Ponzi schemes are often tied into conning a particular group. They may be members of the same religious or cultural group. Their trust in each other makes them think that surely since everyone in the group has invested, it must be a safe good investment.

Anyone promising or even guaranteeing higher than normal market returns for you money should be immediately suspect. A normal return might be in the range of 6% to 12% in a year. The promise of doubling your money in a year is meant to appeal to your greed and dream of easy money. Keep in mind that over the last 100 years, the Standard and Poor 500 has averaged a total return of between 9% and 12% annually.

The slow unnecessary churning of portfolios every month can also steal thousands of dollars every year out of hundreds of thousands of investment accounts. The advisor may be buying and selling a dozen investments in your portfolio each month. Each trade is incurring fees, charges, and commissions. Choosing good investments and sticking with them is the secret to acquiring wealth, not constantly jumping from investment to investment.

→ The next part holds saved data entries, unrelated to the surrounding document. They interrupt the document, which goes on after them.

-- pv_equiv track=rewrite | github.com/These-SCAI2023/L6SOPROG | REMISE_ETUDIANTS/L6SOPRG2 -TD1-88437/Ye Liu_34300_assignsubmission_file/TD1 21301082/td1.py | texte_a_trigram
-- ===== SOURCE A (Python) =====
-- def texte_a_trigram(texte):
--     mots=texte.split()
--     liste_trigram=[]
--     for m in mots :
--         i=0
--         while i<len(m)-3+1:
--             tri=m[i:i+3]
--             liste_trigram.append(tri)
--             i+=1
--     return liste_trigram
-- ===== SOURCE B (Python) =====
-- def texte_a_trigram(texte):
--     liste_trigram = []
--     buf = ''
--     for c in texte:
--         if c.isspace():
--             buf = ''
--         else:
--             buf += c
--             if len(buf) == 3:
--                 liste_trigram.append(buf)
--                 buf = buf[1:]
--     return liste_trigram
-- ===== Notes on version B (the rewrite author's own statement) =====
-- stated objective: alternative
-- what changed: Instead of split() followed by a per-word index loop slicing m[i:i+3], B makes a single pass over the raw characters of the text, maintaining a sliding buffer of at most three non-space characters that is reset at whitespace and emitted whenever full; no word list is ever built.
import Mathlib
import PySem

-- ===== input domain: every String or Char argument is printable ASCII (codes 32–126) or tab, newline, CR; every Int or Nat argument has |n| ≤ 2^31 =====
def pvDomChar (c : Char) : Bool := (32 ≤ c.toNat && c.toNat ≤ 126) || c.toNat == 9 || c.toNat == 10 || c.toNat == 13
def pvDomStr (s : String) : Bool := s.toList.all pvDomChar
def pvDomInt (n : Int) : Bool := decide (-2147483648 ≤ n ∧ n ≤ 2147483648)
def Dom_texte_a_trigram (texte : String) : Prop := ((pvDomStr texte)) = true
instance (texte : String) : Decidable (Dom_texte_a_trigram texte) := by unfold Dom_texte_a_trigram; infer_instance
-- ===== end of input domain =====

-- B replaces A's split()-then-index-loop by a single pass over the raw characters with a
-- 3-char sliding buffer reset at whitespace (no word list is built; objective: alternative).

-- ===== PORT A =====
-- A's inner 'while i < len(m)-3+1' loop, appending m[i:i+3] each turn.
def pvWhileA (m : String) (i : Nat) (acc : List String) : List String :=
  if h : (i : Int) < PySem.Str.len m - 3 + 1 then
    pvWhileA m (i + 1) (acc ++ [PySem.Str.slice m (some (i : Int)) (some ((i : Int) + 3))])
  else acc
termination_by m.toList.length - i
decreasing_by
  simp only [PySem.Str.len] at h
  omega

def texte_a_trigram (texte : String) : List String :=
  (PySem.Str.split₀ texte).foldl (fun liste_trigram m => pvWhileA m 0 liste_trigram) []

-- ===== PORT B =====
-- Source B's single for-loop over the characters: buf holds the last ≤2 non-space chars;
-- 'buf = buf[1:]' on the 3-char buffer is its tail.
def pvScanB : List Char → List Char → List String → List String
  | [], _, out => out
  | c :: rest, buf, out =>
    if PySem.Chars.isspace c then pvScanB rest [] out
    else
      let buf' := buf ++ [c]
      if buf'.length = 3 then pvScanB rest buf'.tail (out ++ [String.ofList buf'])
      else pvScanB rest buf' out

def texte_a_trigram_alt (texte : String) : List String :=
  pvScanB texte.toList [] []

-- ===== PRECONDITION & SPEC =====
def Spec_texte_a_trigram (texte : String) (out : List String) : Prop := out = texte_a_trigram_alt texte
instance (texte : String) (out : List String) : Decidable (Spec_texte_a_trigram texte out) := by unfold Spec_texte_a_trigram; infer_instance

-- ===== CLAIM (what is proved, stated in full; the proofs are below) =====
def Claim_equal_texte_a_trigram : Prop := ∀ (texte : String), Dom_texte_a_trigram texte → Spec_texte_a_trigram texte (texte_a_trigram texte)

-- ===== LEMMAS AND PROOFS =====
-- All trigrams of a word, as a proof-side recursive function.
def triOf : List Char → List String
  | a :: b :: c :: t => String.ofList [a, b, c] :: triOf (b :: c :: t)
  | _ => []

lemma triOf_cons3 (a b c : Char) (t : List Char) :
    triOf (a :: b :: c :: t) = String.ofList [a, b, c] :: triOf (b :: c :: t) := rfl

lemma triOf_short (l : List Char) (h : l.length < 3) : triOf l = [] := by
  match l, h with
  | [], _ => rfl
  | [_], _ => rfl
  | [_, _], _ => rfl

theorem triOf_snoc2 : ∀ (w : List Char) (x y c : Char),
    triOf (w ++ [x, y, c]) = triOf (w ++ [x, y]) ++ [String.ofList [x, y, c]]
  | [], x, y, c => by simp [triOf]
  | [a], x, y, c => by simp [triOf]
  | a :: b :: t, x, y, c => by
    have ih := triOf_snoc2 (b :: t) x y c
    cases t with
    | nil => simp [triOf]
    | cons d t' =>
      simp only [List.cons_append] at ih ⊢
      rw [triOf_cons3, triOf_cons3, ih]
      simp

lemma pvWhileA_eq (m : String) (i : Nat) (acc : List String) :
    pvWhileA m i acc = acc ++ triOf (m.toList.drop i) := by
  by_cases h : (i : Int) < PySem.Str.len m - 3 + 1
  · rw [pvWhileA, dif_pos h]
    have hlen : i + 3 ≤ m.toList.length := by
      simp only [PySem.Str.len] at h; omega
    have hdrop : (m.toList.drop i).length = m.toList.length - i := List.length_drop ..
    obtain ⟨a, b, c, rest, hl⟩ : ∃ a b c rest, m.toList.drop i = a :: b :: c :: rest := by
      have h3 : 3 ≤ (m.toList.drop i).length := by rw [hdrop]; omega
      rcases he : m.toList.drop i with _ | ⟨a, _ | ⟨b, _ | ⟨c, rest⟩⟩⟩ <;>
        first
          | exact ⟨_, _, _, _, rfl⟩
          | (rw [he] at h3; simp at h3)
    have hslice : PySem.Str.slice m (some (i : Int)) (some ((i : Int) + 3)) = String.ofList [a, b, c] := by
      apply String.toList_inj.mp
      rw [PySem.Str.toList_slice, PySem.Chars.slice_eq_listSlice]
      have hc : ((i : Int) + 3) = ((i + 3 : Nat) : Int) := by push_cast; ring
      rw [hc, PySem.List.slice_natCast]
      simp [hl]
    have hnext : m.toList.drop (i + 1) = b :: c :: rest := by
      rw [← List.tail_drop, hl]; rfl
    rw [pvWhileA_eq m (i + 1), hslice, hl, hnext, triOf_cons3]
    simp
  · rw [pvWhileA, dif_neg h]
    have : (m.toList.drop i).length < 3 := by
      simp only [PySem.Str.len] at h
      have := List.length_drop (l := m.toList) (i := i)
      omega
    rw [triOf_short _ this, List.append_nil]
termination_by m.toList.length - i
decreasing_by
  simp only [PySem.Str.len] at h
  omega

lemma foldl_whileA (ws : List String) (acc : List String) :
    ws.foldl (fun liste m => pvWhileA m 0 liste) acc
      = acc ++ ws.flatMap (fun m => triOf m.toList) := by
  induction ws generalizing acc with
  | nil => simp
  | cons w rest ih =>
    rw [List.foldl_cons, pvWhileA_eq, ih, List.flatMap_cons]
    simp [List.append_assoc]

-- B's scan only appends to its output accumulator.
lemma pvScanB_out (cs : List Char) : ∀ (buf : List Char) (out : List String),
    pvScanB cs buf out = out ++ pvScanB cs buf [] := by
  induction cs with
  | nil => intro buf out; simp [pvScanB]
  | cons c rest ih =>
    intro buf out
    by_cases hs : PySem.Chars.isspace c
    · simp only [pvScanB, hs, if_true]
      rw [ih [] out, ih [] []]
    · simp only [pvScanB, hs, Bool.false_eq_true, if_false]
      by_cases h3 : (buf ++ [c]).length = 3
      · simp only [h3, if_true]
        rw [ih _ (out ++ _), ih _ ([] ++ _)]
        simp
      · simp only [h3, if_false]
        rw [ih _ out, ih _ ([])]

-- The bridge: flattening A's per-word trigrams over split₀'s scanner equals B's scan.
lemma go_scan (cs : List Char) : ∀ (cur : List Char) (acc : List (List Char)),
    (PySem.Chars.split₀.go cs cur acc).flatMap triOf
      = acc.reverse.flatMap triOf ++ triOf cur.reverse
          ++ pvScanB cs ((cur.take 2).reverse) [] := by
  induction cs with
  | nil =>
    intro cur acc
    cases cur with
    | nil => simp [PySem.Chars.split₀.go, pvScanB, triOf]
    | cons x xs => simp [PySem.Chars.split₀.go, pvScanB]
  | cons c rest ih =>
    intro cur acc
    by_cases hs : PySem.Chars.isspace c
    · cases cur with
      | nil =>
        simp only [PySem.Chars.split₀.go, hs, if_true, List.isEmpty_nil]
        rw [ih [] acc]
        simp [pvScanB, hs, triOf]
      | cons x xs =>
        simp only [PySem.Chars.split₀.go, hs, if_true, List.isEmpty_cons, Bool.false_eq_true,
          if_false]
        rw [ih [] ((x :: xs).reverse :: acc)]
        simp [pvScanB, hs, triOf]
    · simp only [PySem.Chars.split₀.go, hs, Bool.false_eq_true, if_false]
      rw [ih (c :: cur) acc]
      match cur with
      | [] =>
        simp [pvScanB, hs, triOf]
      | [a] =>
        simp [pvScanB, hs, triOf]
      | a :: b :: t =>
        have hsnoc := triOf_snoc2 t.reverse b a c
        simp only [pvScanB, hs, Bool.false_eq_true, if_false, List.take, List.reverse_cons,
          List.reverse_nil, List.nil_append, List.append_assoc, List.cons_append, List.length_cons,
          List.length_cons, List.length_nil, List.tail_cons]
        norm_num
        rw [show (t.reverse ++ [b, a, c]) = (t.reverse ++ b :: a :: [c]) by simp] at hsnoc
        rw [show (t.reverse ++ [b, a]) = (t.reverse ++ b :: [a]) by simp] at hsnoc
        rw [hsnoc, pvScanB_out rest [a, c] [String.ofList [b, a, c]]]
        simp

-- ===== VERDICT (by name: the statement is the Claim_ definition above) =====
theorem texte_a_trigram_spec : Claim_equal_texte_a_trigram := by
  intro texte _
  show texte_a_trigram texte = texte_a_trigram_alt texte
  unfold texte_a_trigram texte_a_trigram_alt
  rw [foldl_whileA]
  have hmap : (PySem.Str.split₀ texte).flatMap (fun m => triOf m.toList)
      = (PySem.Chars.split₀ texte.toList).flatMap triOf := by
    rw [← PySem.Str.split₀_map_toList, List.flatMap_map]
  rw [hmap]
  have := go_scan texte.toList [] []
  simpa [PySem.Chars.split₀, triOf] using this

Do not hesitate to run your advisor’s name against the following websites to see if any negative information appears:

www.finra.org/brokercheck,

www.adviserinfo.sec.gov,

www.nasaa.org,’

www.naic.org,

www.cfp.net.

A simple Google search of an investor advisor’s name and the companies he has been associated with can often disclose complaints by disgruntled former clients who have lost money.

To scare away the investment conmen always ask for a written document that details exactly how your advisor will be compensated by you.

Do not invest in any investment they are promoting that you do not understand or cannot easily verify its credibility. Make the advisor clearly detail in writing the advantages and disadvantages of the investment. This is a chore he must incur for you to consider letting him get his hands on your money. You are in control, not the advisor.